Materials and methods

Plant materials

The transgenic maize lines were generated using ND101 as the recipient line by the Center for Crop Functional Genomic and Molecular Breeding at China Agricultural University. A Mutator transposon-inserted mutant in the W22 genetic background was obtained from MaizeGDB (https://www.maizegdb.org/). This mutant was then crossed with the wild-type (WT) W22 to generate segregated populations.
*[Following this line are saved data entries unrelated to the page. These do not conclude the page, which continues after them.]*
theorem pvAStep_eq (M : Int) (d : List Int) (st : Int × List (List Int)) (r : List Int) :
    pvAStep M d st r = if pvT d r ≤ M then
      (if st.1 ≤ pvT d r then
        (if st.1 < pvT d r then (pvT d r, [[d.getD 0 0, r.getD 0 0]])
         else (st.1, st.2 ++ [[d.getD 0 0, r.getD 0 0]]))
       else st)
      else st := rfl

theorem pvBest_snoc (M : Int) (ps : List (List Int × List Int)) (p : List Int × List Int) :
    pvBest M (ps ++ [p]) = if pvT p.1 p.2 ≤ M ∧ pvBest M ps < pvT p.1 p.2 then pvT p.1 p.2 else pvBest M ps := by
  simp only [pvBest, List.foldl_append, List.foldl_cons, List.foldl_nil]

theorem pvCollect_snoc (M x : Int) (ps : List (List Int × List Int)) (p : List Int × List Int) :
    pvCollect M x (ps ++ [p]) = pvCollect M x ps ++
      (if pvT p.1 p.2 ≤ M ∧ pvT p.1 p.2 = x then [[p.1.getD 0 0, p.2.getD 0 0]] else []) := by
  simp only [pvCollect, List.filterMap_append, List.filterMap_cons, List.filterMap_nil]
  split_ifs <;> rfl

theorem pvCollect_nil_of_gt (M x : Int) (ps : List (List Int × List Int))
    (h : ∀ q ∈ ps, pvT q.1 q.2 ≤ M → pvT q.1 q.2 < x) : pvCollect M x ps = [] := by
  rw [pvCollect, List.filterMap_eq_nil_iff]
  intro q hq
  rcases Decidable.em (pvT q.1 q.2 ≤ M ∧ pvT q.1 q.2 = x) with hc | hc
  · exact absurd hc.2 (by have := h q hq hc.1; omega)
  · simp [hc]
Total RNA extraction and transcription assay

Total RNA was extracted using the EasyPure Plant RNA kit (TransGen, ER301), and first-strand cDNA was synthesized using the cDNA synthesis kit (TransGen, AE311), following the manufacturer’s protocols. Quantitative Real-time PCR (qRT-PCR) was performed using the TB Green Fast qPCR mix (TaKaRa). The transcript level of ZmGAPDH was used as an internal control.

Yeast two-hybrid assay

To verify the interaction between ZmCPK39 and ZmKnox2, the full-length cDNAs of ZmCPK39 and ZmKnox2 were cloned into the pGBKT7 and pGADT7 vectors, serving as bait and prey, respectively. The yeast strain Y2HGold was used for this assay. Both the bait and prey vectors were co-transformed into the Y2HGold strain, and the protein interactions were subsequently tested on a selective medium.

Split luciferase complementation (SLC) assay

The full-length cDNAs of ZmCPK39 and ZmKnox2 were cloned into the JW771-35S-nLuc and JW772-35S-cLuc vectors, respectively, to generate the ZmCPK39-nLuc and cLuc-ZmKnox2 fusion constructs. The SLC assay was performed as previously described (Zhong et al. 2024).